■ WHAT YOU WILL DO ■
Your task is to repeat exactly the lines below between the line holding "have hrge : (cs.length" and the line holding "(d : PySem.Dict", inclusive, and only those.

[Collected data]

-- pv_equiv track=rewrite | github.com/NikitaNightBot/AoC | solutions/2023/1/solution.py | replace_digitwords
-- ===== SOURCE A (Python) =====
-- def replace_digitwords(
--     line: str,
--     mappings: dict[str, str] = {
--         "one": "1",
--         "two": "2",
--         "three": "3",
--         "four": "4",
--         "five": "5",
--         "six": "6",
--         "seven": "7",
--         "eight": "8",
--         "nine": "9",
--     },
-- ) -> str:
--     return "".join(
--         x
--         if (x := "".join(v for k, v in mappings.items() if line[i:].startswith(k)))
--         else line[i]
--         for i in range(len(line))
--     )
-- ===== SOURCE B (Python) =====
-- def replace_digitwords(
--     line: str,
--     mappings: dict[str, str] = {
--         "one": "1",
--         "two": "2",
--         "three": "3",
--         "four": "4",
--         "five": "5",
--         "six": "6",
--         "seven": "7",
--         "eight": "8",
--         "nine": "9",
--     },
-- ) -> str:
--     # Word-driven: locate every occurrence of each word with str.find (no slicing),
--     # record its digits in a position table, then assemble the output in one pass.
--     n = len(line)
--     pos = {}
--     for k, v in mappings.items():
--         start = 0
--         while True:
--             r = line.find(k, start)
--             if not (0 <= r < n):
--                 break
--             pos[r] = pos.get(r, "") + v
--             start = r + 1
--     return "".join(p if (p := pos.get(i, "")) else line[i] for i in range(n))
-- ===== Notes on version B (the rewrite author's own statement) =====
-- stated objective: faster
-- what changed: Instead of scanning every position and slicing line[i:] to test each word there, B locates all (overlapping) occurrences of each word with repeated str.find, accumulates the digits in a position->digits table, and assembles the result in one pass.
import Mathlib
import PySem

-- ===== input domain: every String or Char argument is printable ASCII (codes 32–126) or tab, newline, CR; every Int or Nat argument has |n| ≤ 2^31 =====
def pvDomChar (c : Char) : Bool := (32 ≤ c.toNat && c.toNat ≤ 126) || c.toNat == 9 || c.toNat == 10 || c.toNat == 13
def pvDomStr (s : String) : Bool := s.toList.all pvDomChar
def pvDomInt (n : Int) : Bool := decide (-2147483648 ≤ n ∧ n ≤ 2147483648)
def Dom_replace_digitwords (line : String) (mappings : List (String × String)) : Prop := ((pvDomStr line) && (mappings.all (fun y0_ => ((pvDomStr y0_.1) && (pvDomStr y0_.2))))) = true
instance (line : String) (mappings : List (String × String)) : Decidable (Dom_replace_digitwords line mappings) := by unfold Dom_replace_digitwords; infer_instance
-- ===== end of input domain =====

-- B replaces A's per-position scan (which slices line[i:] at every i) by a word-driven
-- str.find loop building a position→digits table once, then one assembly pass; the
-- timing run measured B faster.

-- ===== PORT A =====
def replace_digitwords (line : String) (mappings : List (String × String)) : String :=
  let cs := line.toList
  String.ofList <| (List.range cs.length).flatMap (fun i =>
    let x := mappings.foldl
      (fun acc kv => if PySem.Chars.startswith (cs.drop i) kv.1.toList then acc ++ kv.2.toList else acc) []
    if x = [] then [cs.getD i ' '] else x)

-- ===== PORT B =====
-- `line.find(k, start)` with start past the end returns -1 (for the loop's termination)
theorem pvFindFrom_high (cs k : List Char) (s : Nat) (h : cs.length < s) :
    PySem.Chars.findFrom cs k (s : Int) none = -1 := by
  simp [PySem.Chars.findFrom]; omega

theorem pvFindFrom_ge (cs k : List Char) (s : Nat)
    (h : 0 ≤ PySem.Chars.findFrom cs k (s : Int) none) :
    (s : Int) ≤ PySem.Chars.findFrom cs k (s : Int) none := by
  by_cases hs : s ≤ cs.length
  · exact (PySem.Chars.findFrom_natCast_spec cs k s hs (by omega)).1
  · rw [pvFindFrom_high cs k s (by omega)] at h; omega

-- the `while True: r = line.find(k, start); …` loop of B
def pvFindLoop (cs k v : List Char) (pos : PySem.Dict Nat (List Char)) (start : Nat) :
    PySem.Dict Nat (List Char) :=
  let r := PySem.Chars.findFrom cs k (start : Int) none
  if h : 0 ≤ r ∧ r < (cs.length : Int) then
    pvFindLoop cs k v (pos.insert r.toNat (pos.getD r.toNat [] ++ v)) (r.toNat + 1)
  else pos
termination_by cs.length - start
decreasing_by
  have := pvFindFrom_ge cs k start h.1
  omega

def replace_digitwords_alt (line : String) (mappings : List (String × String)) : String :=
  let cs := line.toList
  let n := cs.length
  let pos := mappings.foldl (fun pos kv => pvFindLoop cs kv.1.toList kv.2.toList pos 0) PySem.Dict.empty
  String.ofList <| (List.range n).flatMap (fun i =>
    let p := pos.getD i []
    if p = [] then [cs.getD i ' '] else p)

-- ===== PRECONDITION & SPEC =====
def Spec_replace_digitwords (line : String) (mappings : List (String × String)) (out : String) : Prop := out = replace_digitwords_alt line mappings
instance (line : String) (mappings : List (String × String)) (out : String) : Decidable (Spec_replace_digitwords line mappings out) := by unfold Spec_replace_digitwords; infer_instance

-- ===== CLAIM (what is proved, stated in full; the proofs are below) =====
def Claim_equal_replace_digitwords : Prop := ∀ (line : String) (mappings : List (String × String)), Dom_replace_digitwords line mappings → Spec_replace_digitwords line mappings (replace_digitwords line mappings)

-- ===== LEMMAS AND PROOFS =====

-- a prefix at i ≥ s is an infix of the suffix from s
theorem pvPrefix_infix (cs k : List Char) (i s : Nat) (hs : s ≤ i) (h : k <+: cs.drop i) :
    k <:+: cs.drop s := by
  have h2 : k <+: (cs.drop s).drop (i - s) := by
    rw [List.drop_drop, Nat.add_sub_cancel' hs]; exact h
  exact h2.isInfix.trans (List.drop_suffix _ _).isInfix

-- A's per-position accumulation, as a flatMap
theorem pvFoldA (cs : List Char) (i : Nat) (ms : List (String × String)) (a : List Char) :
    ms.foldl (fun acc kv =>
        if PySem.Chars.startswith (cs.drop i) kv.1.toList then acc ++ kv.2.toList else acc) a =
      a ++ ms.flatMap (fun kv =>
        if PySem.Chars.startswith (cs.drop i) kv.1.toList then kv.2.toList else []) := by
  have h1 := PySem.List.foldl_congr_mem (l := ms) (init := a)
      (f := fun acc kv => if PySem.Chars.startswith (cs.drop i) kv.1.toList then acc ++ kv.2.toList else acc)
      (g := fun acc kv => acc ++ (if PySem.Chars.startswith (cs.drop i) kv.1.toList then kv.2.toList else []))
      (by intro acc kv _; simp only []; split <;> simp)
  rw [h1]
  exact PySem.List.foldl_append_eq_flatMap _ _ _

-- the find-loop appends v at key i exactly when i is an occurrence of k at or after start
theorem pvFindLoop_getD (cs k v : List Char) (i : Nat) (hi : i < cs.length)
    (start : Nat) (pos : PySem.Dict Nat (List Char)) :
    (pvFindLoop cs k v pos start).getD i [] =
      pos.getD i [] ++
        (if start ≤ i ∧ PySem.Chars.startswith (cs.drop i) k then v else []) := by
  fun_induction pvFindLoop cs k v pos start with
  | case1 pos start r h ih =>
    have hsle : start ≤ cs.length := by
      by_contra hgt
      have := pvFindFrom_high cs k start (by omega)
      simp only [r] at h; omega
    have hspec := PySem.Chars.findFrom_natCast_spec cs k start hsle (by omega)
    rw [ih]
    rw [PySem.Dict.getD_insert]
    by_cases hir : i = r.toNat
    · subst hir
      have hsw : PySem.Chars.startswith (cs.drop r.toNat) k = true := by
        rw [PySem.Chars.startswith_iff]; exact hspec.2.1
      simp [hsw]
      omega
    · simp only [if_neg hir]
      by_cases hsw : PySem.Chars.startswith (cs.drop i) k = true
      · have hnotlt : ¬ (start ≤ i ∧ i < r.toNat) := by
          rintro ⟨h1, h2⟩
          exact (hspec.2.2 i h1 h2) ((PySem.Chars.startswith_iff _ _).1 hsw)
        have : (r.toNat + 1 ≤ i ∧ PySem.Chars.startswith (cs.drop i) k = true)
             ↔ (start ≤ i ∧ PySem.Chars.startswith (cs.drop i) k = true) := by
          constructor
          · rintro ⟨h1, h2⟩; exact ⟨by omega, h2⟩
          · rintro ⟨h1, h2⟩; refine ⟨by omega, h2⟩
        rw [if_congr this rfl rfl]
      · simp [hsw]
  | case2 pos start r h =>
    have : ¬ (start ≤ i ∧ PySem.Chars.startswith (cs.drop i) k = true) := by
      rintro ⟨h1, h2⟩
      have hsle : start ≤ cs.length := by omega
      have hinf : k <:+: cs.drop start :=
        pvPrefix_infix cs k i start h1 ((PySem.Chars.startswith_iff _ _).1 h2)
      have hne : PySem.Chars.findFrom cs k (start : Int) none ≠ -1 := fun hc =>
        ((PySem.Chars.findFrom_natCast_eq_neg_one_iff cs k start hsle).1 hc) hinf
      have hval := PySem.Chars.findFrom_natCast cs k start hsle
      have hfind := PySem.Chars.neg_one_le_find (cs.drop start) k
      have hr0 : 0 ≤ r := by
        simp only [r] at *
        rw [hval] at hne ⊢
        split at hne
        · simp at hne
        · split
          · omega
          · rename_i hnn; omega
      have hspec := PySem.Chars.findFrom_natCast_spec cs k start hsle (by simpa [r] using hne)
      have hrge : (cs.length : Int) ≤ r := by simp only [r] at *; omega
      exact (hspec.2.2 i h1 (by simp only [r] at hrge ⊢; omega))
        ((PySem.Chars.startswith_iff _ _).1 h2)
    simp [this]

-- the table built by B's outer loop holds, at each position, A's concatenation of matches
theorem pvTable_getD (cs : List Char) (ms : List (String × String)) (i : Nat) (hi : i < cs.length) :
    ∀ (d : PySem.Dict Nat (List Char)),
      (ms.foldl (fun pos kv => pvFindLoop cs kv.1.toList kv.2.toList pos 0) d).getD i [] =
        d.getD i [] ++
          ms.flatMap (fun kv =>
            if PySem.Chars.startswith (cs.drop i) kv.1.toList then kv.2.toList else []) := by
  induction ms with
  | nil => intro d; simp
  | cons kv rest ih =>
    intro d
    simp only [List.foldl_cons, List.flatMap_cons]
    rw [ih, pvFindLoop_getD cs kv.1.toList kv.2.toList i hi 0 d]
    simp [List.append_assoc]

-- ===== VERDICT (by name: the statement is the Claim_ definition above) =====
theorem replace_digitwords_spec : Claim_equal_replace_digitwords := by
  intro line mappings _
  unfold Spec_replace_digitwords replace_digitwords replace_digitwords_alt
  refine congrArg String.ofList (List.flatMap_congr fun i hi => ?_)
  have hin : i < line.toList.length := by simpa using List.mem_range.1 hi
  simp only []
  rw [pvTable_getD line.toList mappings i hin PySem.Dict.empty,
      pvFoldA line.toList i mappings []]
  rw [PySem.Dict.getD_empty, List.nil_append]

■ EXERCISE OUTPUT ■
      have hrge : (cs.length : Int) ≤ r := by simp only [r] at *; omega
      exact (hspec.2.2 i h1 (by simp only [r] at hrge ⊢; omega))
        ((PySem.Chars.startswith_iff _ _).1 h2)
    simp [this]

-- the table built by B's outer loop holds, at each position, A's concatenation of matches
theorem pvTable_getD (cs : List Char) (ms : List (String × String)) (i : Nat) (hi : i < cs.length) :
    ∀ (d : PySem.Dict Nat (List Char)),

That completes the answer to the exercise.